Browning Nagle
- Nagle with the New York Jets in 1992

No. 8, 18, 13, 7
- Position: Quarterback

Personal information
- Born: April 29, 1968 Philadelphia, Pennsylvania, U.S.
- Died: April 10, 2026 (aged 57) Louisville, Kentucky, U.S.
- Listed height: 6 ft 3 in (1.91 m)
- Listed weight: 220 lb (100 kg)

Career information
- High school: Pinellas Park (Largo, Florida)
- College: West Virginia (1986) Louisville (1987–1990)
- NFL draft: 1991: 2nd round, 34th overall pick

Career history
- New York Jets (1991–1993); Indianapolis Colts (1994); Atlanta Falcons (1995–1996); Orlando Predators (1999); Buffalo Destroyers (2000);

Career NFL statistics
- Passing attempts: 437
- Passing completions: 213
- Completion percentage: 48.7%
- TD–INT: 8–20
- Passing yards: 2,489
- Passer rating: 53.5
- Stats at Pro Football Reference

Career AFL statistics
- Comp. / Att.: 303 / 553
- Passing yards: 4,120
- TD–INT: 74–18
- Passer rating: 98.68
- Stats at ArenaFan.com

= Browning Nagle =

American football player (1968–2026)

Browning Kenneth Nagle (April 29, 1968 – April 10, 2026) was an American professional football player who was a quarterback in the National Football League (NFL) for the New York Jets, Indianapolis Colts, and Atlanta Falcons. He played college football for the Louisville Cardinals and was selected by the Jets in the second round of the 1991 NFL draft. He also played professionally in the Arena Football League (AFL) for the Orlando Predators and Buffalo Destroyers.

==Early life==
Nagle played for Pinellas Park High School graduating in 1986.

==College career==
Nagle began his college career at West Virginia University the same year as Major Harris. When it became clear that West Virginia would go with Harris and an option offense, Nagle transferred to the University of Louisville and played for Howard Schnellenberger. 1989 Second team All-South Independent football team selection. He was named one of the Most Valuable Players in the 1991 Fiesta Bowl, where he set many passing records, one of which was 451 passing yards against the Alabama Crimson Tide.

==Professional career==

Nagle was drafted in the second round by the Jets in the 1991 NFL draft with the 34th pick overall, one pick after the Atlanta Falcons selected Brett Favre.

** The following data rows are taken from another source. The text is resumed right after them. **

-- ===== VERDICT (by name: the statement is the Claim_ definition above) =====
theorem BFS_spec : Claim_equal_BFS := by
  unfold Claim_equal_BFS
  intro s t _ hpre
  obtain ⟨⟨hs0, hs1⟩, ht0, ht1⟩ := hpre
  unfold Spec_BFS BFS BFS_alt
  have hlen : ((List.replicate 10000 (-1) : List Int).length : Int) = 10000 := by
    rw [List.length_replicate]; norm_num
  have hrep : ∀ x : Int, 0 ≤ x → x < 10000 →
      pgetB (List.replicate 10000 (-1)) x = -1 := by
    intro x hx0 hx1
    unfold pgetB
    rw [PySem.List.pyGetD_eq_getElem _ _ hx0 (by rw [hlen]; exact hx1)]
    exact List.getElem_replicate ..
  have hselfs : pgetB (PySem.List.pySetD (List.replicate 10000 (-1)) s s) s = s :=
    pyGetD_pySetD_self _ s (-1) hs0 (by rw [hlen]; exact hs1)
  have hcnt0 : cntB (List.replicate 10000 (-1) : List Int) = 0 := by
    unfold cntB
    rw [List.countP_eq_zero]
    intro a ha
    rw [List.mem_replicate] at ha
    simp [ha.2]
  have hcnt1 : cntB (PySem.List.pySetD (List.replicate 10000 (-1)) s s) = 1 := by
    rw [cnt_set _ hs0 (by rw [hlen]; exact hs1) (by rw [hrep s hs0 hs1]; norm_num) hs0,
      hcnt0]
  have hG0 : GInv s (fun _ => 0) (PySem.List.pySetD (List.replicate 10000 (-1)) s s)
      (List.replicate 10000 "") := by
    refine ⟨by rw [PySem.List.length_pySetD, List.length_replicate],
      List.length_replicate .., ⟨hs0, hs1⟩,
      by rw [hselfs]; exact hs0, ?_, ?_⟩
    · intro x hx0 hx1 hxv hxs
      exfalso
      have hne : pgetB (PySem.List.pySetD (List.replicate 10000 (-1)) s s) x
          = pgetB (List.replicate 10000 (-1)) x := pyGetD_pySetD_ne _ s (-1) hs0 hx0 hxs
      rw [hne, hrep x hx0 hx1] at hxv
      omega
    · intro x _ _ _
      beta_reduce
      rw [hcnt1]
      omega
  have hE0 : EOk s (fun _ => 0) (PySem.List.pySetD (List.replicate 10000 (-1)) s s)
      (List.replicate 10000 "") [(s, "")] := by
    intro e he
    rcases List.mem_singleton.mp he with rfl
    exact ⟨⟨hs0, hs1⟩, by rw [hselfs]; exact hs0, [], by rw [reconB, if_pos rfl], rfl⟩
  have hvis : PySem.List.pySetD (List.replicate 10000 false) s true
      = visB (PySem.List.pySetD (List.replicate 10000 (-1)) s s) := by
    unfold visB
    rw [PySem.List.pySetD_of_nonneg _ _ hs0, PySem.List.pySetD_of_nonneg _ _ hs0,
      List.map_set, List.map_replicate]
    norm_num [hs0]
  rw [hvis]
  have h := loop_sim s t 20001 [(s, "")]
    (PySem.List.pySetD (List.replicate 10000 (-1)) s s) (List.replicate 10000 "")
    (fun _ => 0) hG0 hE0
  simpa only [List.map_cons, List.map_nil] using h
-- pv_equiv track=rewrite | github.com/Chaklader/Technical-Interview | Python/Codility/lesson 4 . Counting Elements /count_elements.py | solution
-- ===== SOURCE A (Python) =====
-- def solution(N, A):
--     result = [0]*N
--
--     for command in A:
--         if 1 <= command <= N:
--             result[command-1] += 1
--         else:
--             result[:] = [max(result)]*N
--
--     return result
-- ===== SOURCE B (Python) =====
-- def solution(N, A):
--     # Lazy max-counters: O(N+M) instead of A's O(N*M).
--     floor = 0        # pending reset level, applied lazily
--     cur_max = 0      # current maximum counter value
--     counts = {}      # counters actually touched since the start
--     for command in A:
--         if 1 <= command <= N:
--             v = max(counts.get(command, floor), floor) + 1
--             counts[command] = v
--             if v > cur_max:
--                 cur_max = v
--         else:
--             floor = cur_max
--     return [max(counts.get(i + 1, floor), floor) for i in range(N)]
-- ===== Notes on version B (the rewrite author's own statement) =====
-- stated objective: faster
-- what changed: Replaces the in-place counter list with per-resets materialised by max(result) and [max]*N copying by a lazy scheme: a dict of touched counters plus a running maximum and a pending reset floor, applied once at the end.
import Mathlib
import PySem

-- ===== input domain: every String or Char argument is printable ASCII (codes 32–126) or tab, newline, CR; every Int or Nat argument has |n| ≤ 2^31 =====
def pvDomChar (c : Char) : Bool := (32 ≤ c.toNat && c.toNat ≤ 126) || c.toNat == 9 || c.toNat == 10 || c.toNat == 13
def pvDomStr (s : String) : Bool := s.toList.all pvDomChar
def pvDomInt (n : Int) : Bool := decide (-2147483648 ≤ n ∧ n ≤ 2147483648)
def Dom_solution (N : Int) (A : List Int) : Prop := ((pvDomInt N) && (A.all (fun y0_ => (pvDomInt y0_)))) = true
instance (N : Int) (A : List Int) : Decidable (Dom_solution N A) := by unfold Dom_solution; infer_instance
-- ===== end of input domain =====

-- B replaces A's per-reset max(result) + whole-list copy by a lazy scheme (touched-counter dict,
-- running max, pending reset floor applied at the end): O(N+M) instead of O(N*M).

-- ===== PORT A =====
-- the body of A's for-loop
def solStep (N : Int) (result : List Int) (command : Int) : List Int :=
  if 1 ≤ command ∧ command ≤ N then
    PySem.List.pySetD result (command - 1) (PySem.List.pyGetD result (command - 1) 0 + 1)
  else
    List.replicate N.toNat ((PySem.List.max? result (fun y => y)).getD 0)

def solution (N : Int) (A : List Int) : List Int :=
  A.foldl (solStep N) (List.replicate N.toNat 0)

-- ===== PORT B =====
-- the body of B's for-loop; state = (floor, cur_max, counts)
def altStep (N : Int) (st : Int × Int × PySem.Dict Int Int) (command : Int) :
    Int × Int × PySem.Dict Int Int :=
  if 1 ≤ command ∧ command ≤ N then
    let v := max (st.2.2.getD command st.1) st.1 + 1
    (st.1, if v > st.2.1 then v else st.2.1, st.2.2.insert command v)
  else
    (st.2.1, st.2.1, st.2.2)

def solution_alt (N : Int) (A : List Int) : List Int :=
  let s := A.foldl (altStep N) (0, 0, PySem.Dict.empty)
  (List.range N.toNat).map (fun (i : Nat) => max (s.2.2.getD ((i : Int) + 1) s.1) s.1)

-- ===== PRECONDITION & SPEC =====
-- Pre_ excludes exactly the inputs on which A raises: with N ≤ 0 and A non-empty, the first
-- command falls in the reset branch and max([]) raises ValueError.
def Pre_solution (N : Int) (A : List Int) : Prop := 1 ≤ N ∨ A = []
instance (N : Int) (A : List Int) : Decidable (Pre_solution N A) := by
  unfold Pre_solution; infer_instance

def pvWitness_solution : Int × List Int := (3, [1, 2, 4, 2, 3])

def Spec_solution (N : Int) (A : List Int) (out : List Int) : Prop := out = solution_alt N A
instance (N : Int) (A : List Int) (out : List Int) : Decidable (Spec_solution N A out) := by
  unfold Spec_solution; infer_instance

-- ===== CLAIM (what is proved, stated in full; the proofs are below) =====
def Claim_equal_solution : Prop :=
  ∀ (N : Int) (A : List Int), Dom_solution N A → Pre_solution N A →
    Spec_solution N A (solution N A)

-- ===== LEMMAS AND PROOFS =====

-- the list B's final comprehension denotes for a given floor/counts state
def rep (N : Int) (floor : Int) (counts : PySem.Dict Int Int) : List Int :=
  (List.range N.toNat).map (fun (i : Nat) => max (counts.getD ((i : Int) + 1) floor) floor)

-- loop invariant of B's state
def BInv (N floor curmax : Int) (counts : PySem.Dict Int Int) : Prop :=
  0 ≤ floor ∧ floor ≤ curmax ∧
  (∀ k v, counts.get? k = some v → v ≤ curmax) ∧
  (curmax = floor ∨ ∃ k, 1 ≤ k ∧ k ≤ N ∧ counts.get? k = some curmax)

theorem length_rep (N floor : Int) (counts : PySem.Dict Int Int) :
    (rep N floor counts).length = N.toNat := by
  simp [rep]

theorem rep_getElem (N floor : Int) (counts : PySem.Dict Int Int) (i : Nat)
    (hi : i < N.toNat) :
    (rep N floor counts)[i]'(by simp only [length_rep]; exact hi) =
      max (counts.getD ((i : Int) + 1) floor) floor := by
  unfold rep
  rw [List.getElem_map, List.getElem_range]

theorem rep_entry_le (N floor curmax : Int) (counts : PySem.Dict Int Int)
    (hfc : floor ≤ curmax) (hv : ∀ k v, counts.get? k = some v → v ≤ curmax)
    (x : Int) (hx : x ∈ rep N floor counts) : x ≤ curmax := by
  unfold rep at hx
  rw [List.mem_map] at hx
  obtain ⟨i, _, rfl⟩ := hx
  rcases h : counts.get? ((i : Int) + 1) with _ | v
  · rw [PySem.Dict.getD_of_get?_eq_none _ _ h]; omega
  · rw [PySem.Dict.getD_of_get?_eq_some _ _ h]
    have := hv _ _ h; omega

theorem curmax_mem_rep (N floor curmax : Int) (counts : PySem.Dict Int Int)
    (hN : 1 ≤ N) (hI : BInv N floor curmax counts) :
    curmax ∈ rep N floor counts := by
  obtain ⟨h0, hfc, hv, hw⟩ := hI
  rcases hw with heq | ⟨k, hk1, hkN, hk⟩
  · -- curmax = floor: entry 0 equals curmax
    have h0' : (0 : Nat) < N.toNat := by omega
    have he : (rep N floor counts)[0]'(by simp only [length_rep]; exact h0') = curmax := by
      rw [rep_getElem _ _ _ 0 h0']
      have h1 : ((0 : Nat) : Int) + 1 = 1 := by norm_num
      rw [h1]
      rcases h : counts.get? (1 : Int) with _ | w
      · rw [PySem.Dict.getD_of_get?_eq_none _ _ h]; omega
      · rw [PySem.Dict.getD_of_get?_eq_some _ _ h]
        have := hv _ _ h; omega
    exact he ▸ List.getElem_mem _
  · -- entry (k-1) equals curmax
    have hidx : (k - 1).toNat < N.toNat := by omega
    have hcast : (((k - 1).toNat : Int) + 1) = k := by omega
    have he : (rep N floor counts)[(k - 1).toNat]'(by simp only [length_rep]; exact hidx) =
        curmax := by
      rw [rep_getElem _ _ _ _ hidx, hcast, PySem.Dict.getD_of_get?_eq_some _ _ hk]
      omega
    exact he ▸ List.getElem_mem _

theorem max_rep_eq (N floor curmax : Int) (counts : PySem.Dict Int Int)
    (hN : 1 ≤ N) (hI : BInv N floor curmax counts) :
    (PySem.List.max? (rep N floor counts) (fun y => y)).getD 0 = curmax := by
  have hmem := curmax_mem_rep N floor curmax counts hN hI
  have hne : rep N floor counts ≠ [] := by
    intro h; rw [h] at hmem; exact absurd hmem (List.not_mem_nil)
  rcases h : PySem.List.max? (rep N floor counts) (fun y => y) with _ | m
  · exact absurd ((PySem.List.max?_eq_none_iff _ _).mp h) hne
  · have h1 : m ≤ curmax :=
      rep_entry_le N floor curmax counts hI.2.1 hI.2.2.1 m (PySem.List.max?_mem h)
    have h2 : curmax ≤ m := PySem.List.max?_isMax h curmax hmem
    simp; omega

-- the main simulation: A's fold over rep tracks B's fold over (floor, curmax, counts)
theorem sim (N : Int) (hN : 1 ≤ N) :
    ∀ (A : List Int) (floor curmax : Int) (counts : PySem.Dict Int Int),
      BInv N floor curmax counts →
      A.foldl (solStep N) (rep N floor counts) =
        rep N (A.foldl (altStep N) (floor, curmax, counts)).1
              (A.foldl (altStep N) (floor, curmax, counts)).2.2 ∧
      BInv N (A.foldl (altStep N) (floor, curmax, counts)).1
            (A.foldl (altStep N) (floor, curmax, counts)).2.1
            (A.foldl (altStep N) (floor, curmax, counts)).2.2
  | [], floor, curmax, counts, hI => ⟨rfl, hI⟩
  | c :: A, floor, curmax, counts, hI => by
    obtain ⟨h0, hfc, hv, hw⟩ := hI
    by_cases hc : 1 ≤ c ∧ c ≤ N
    · -- increment branch
      set v := max (counts.getD c floor) floor + 1 with hvdef
      have hstepB : altStep N (floor, curmax, counts) c =
          (floor, if v > curmax then v else curmax, counts.insert c v) := by
        simp only [altStep, if_pos hc]
        rw [← hvdef]
      have hidx : (c - 1).toNat < N.toNat := by omega
      have hcast : (((c - 1).toNat : Int) + 1) = c := by omega
      have hget : PySem.List.pyGetD (rep N floor counts) (c - 1) 0 =
          max (counts.getD c floor) floor := by
        rw [PySem.List.pyGetD_eq_getElem _ _ (by omega)
              (by rw [length_rep]; omega)]
        rw [rep_getElem _ _ _ _ hidx, hcast]
      have hstepA : solStep N (rep N floor counts) c =
          rep N floor (counts.insert c v) := by
        simp only [solStep, if_pos hc, hget]
        rw [PySem.List.pySetD_of_nonneg _ _ (by omega)]
        apply List.ext_getElem
        · simp [length_rep]
        · intro i hi1 hi2
          rw [List.getElem_set]
          rw [length_rep] at hi2
          rw [rep_getElem N floor (counts.insert c v) i hi2, PySem.Dict.getD_insert,
              rep_getElem N floor counts i hi2]
          by_cases hieq : (c - 1).toNat = i
          · have hci : (i : Int) + 1 = c := by omega
            rw [if_pos hieq, if_pos hci, hvdef]
            have h1 := le_max_left (counts.getD c floor) floor
            have h2 := le_max_right (counts.getD c floor) floor
            have h3 := max_le_iff.mpr (And.intro (by omega : counts.getD c floor ≤ max (counts.getD c floor) floor + 1) (by omega : floor ≤ max (counts.getD c floor) floor + 1))
            omega
          · have hci : ¬ ((i : Int) + 1 = c) := by omega
            rw [if_neg hieq, if_neg hci]
      have hInv' : BInv N floor (if v > curmax then v else curmax) (counts.insert c v) := by
        refine ⟨h0, by split <;> omega, ?_, ?_⟩
        · intro k w hk
          rw [PySem.Dict.get?_insert] at hk
          split at hk
          · cases hk; split <;> omega
          · have := hv _ _ hk; split <;> omega
        · by_cases hvm : v > curmax
          · exact Or.inr ⟨c, hc.1, hc.2, by
              simp only [if_pos hvm]; exact PySem.Dict.get?_insert_self _ _ _⟩
          · simp only [if_neg hvm]
            rcases hw with heq | ⟨k, hk1, hkN, hk⟩
            · exact Or.inl heq
            · have hkc : k ≠ c := by
                intro h; subst h
                rw [PySem.Dict.getD_of_get?_eq_some _ _ hk] at hvdef
                omega
              exact Or.inr ⟨k, hk1, hkN, by
                rw [PySem.Dict.get?_insert_of_ne _ _ hkc]; exact hk⟩
      have := sim N hN A floor (if v > curmax then v else curmax) (counts.insert c v) hInv'
      simpa [List.foldl_cons, hstepA, hstepB] using this
    · -- reset branch
      have hstepB : altStep N (floor, curmax, counts) c = (curmax, curmax, counts) := by
        simp only [altStep, if_neg hc]
      have hstepA : solStep N (rep N floor counts) c = rep N curmax counts := by
        simp only [solStep, if_neg hc]
        rw [max_rep_eq N floor curmax counts hN ⟨h0, hfc, hv, hw⟩]
        apply List.ext_getElem
        · simp [length_rep]
        · intro i hi1 hi2
          rw [List.getElem_replicate]
          rw [length_rep] at hi2
          rw [rep_getElem _ _ _ _ hi2]
          rcases h : counts.get? ((i : Int) + 1) with _ | w
          · rw [PySem.Dict.getD_of_get?_eq_none _ _ h]; omega
          · rw [PySem.Dict.getD_of_get?_eq_some _ _ h]
            have := hv _ _ h; omega
      have hInv' : BInv N curmax curmax counts :=
        ⟨by omega, le_refl _, hv, Or.inl rfl⟩
      have := sim N hN A curmax curmax counts hInv'
      simpa [List.foldl_cons, hstepA, hstepB] using this

theorem rep_zero_empty (N : Int) : rep N 0 PySem.Dict.empty = List.replicate N.toNat 0 := by
  apply List.ext_getElem
  · simp [length_rep]
  · intro i hi1 hi2
    rw [length_rep] at hi1
    rw [rep_getElem _ _ _ _ hi1, List.getElem_replicate, PySem.Dict.getD_empty]
    omega

-- ===== VERDICT (by name: the statement is the Claim_ definition above) =====
theorem solution_spec : Claim_equal_solution := by
  intro N A _ hPre
  unfold Spec_solution solution solution_alt
  rcases hPre with hN | rfl
  · have h := sim N hN A 0 0 PySem.Dict.empty
      ⟨le_refl _, le_refl _, by intro k v h; simp [PySem.Dict.get?_empty] at h, Or.inl rfl⟩
    rw [← rep_zero_empty N, h.1]
    rfl
  · simp only [List.foldl_nil]
    rw [← rep_zero_empty N]
    rfl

From 1991 to 1993, he played in 18 total games for New York, the most in 1992 with 14, 13 as a starter that season. He threw for a total of 2,361 yards as a Jet with 199 completions on 403 attempts with seven touchdowns and 17 interceptions over that three-year span with a win-loss record of 3–10. In 1994, he started in one game for the Indianapolis Colts throwing eight completions on 21 attempts and 69 yards with no touchdowns and one interception in his lone win of the season. Nagle signed with the Atlanta Falcons in 1995 seeing action in 1996 in five games, going 6–13 for 59 yards, one touchdown and two interceptions.

In 1999, Nagle joined the Orlando Predators of the Arena Football League and made 146 completions on 275 attempts for 1,991 yards, 39 touchdowns, and nine interceptions. He played for the Buffalo Destroyers in 2000 and passed for 2,129 yards on 157 completions of 278 attempts, 35 touchdowns, and nine interceptions.

Pre-draft measurables
| Height | Weight | Arm length | Hand span |
|---|---|---|---|
| 6 ft 2+1⁄4 in (1.89 m) | 231 lb (105 kg) | 30 in (0.76 m) | 10 in (0.25 m) |

==Death==
Nagle died in Louisville on April 10, 2026, at the age of 57, from colon cancer.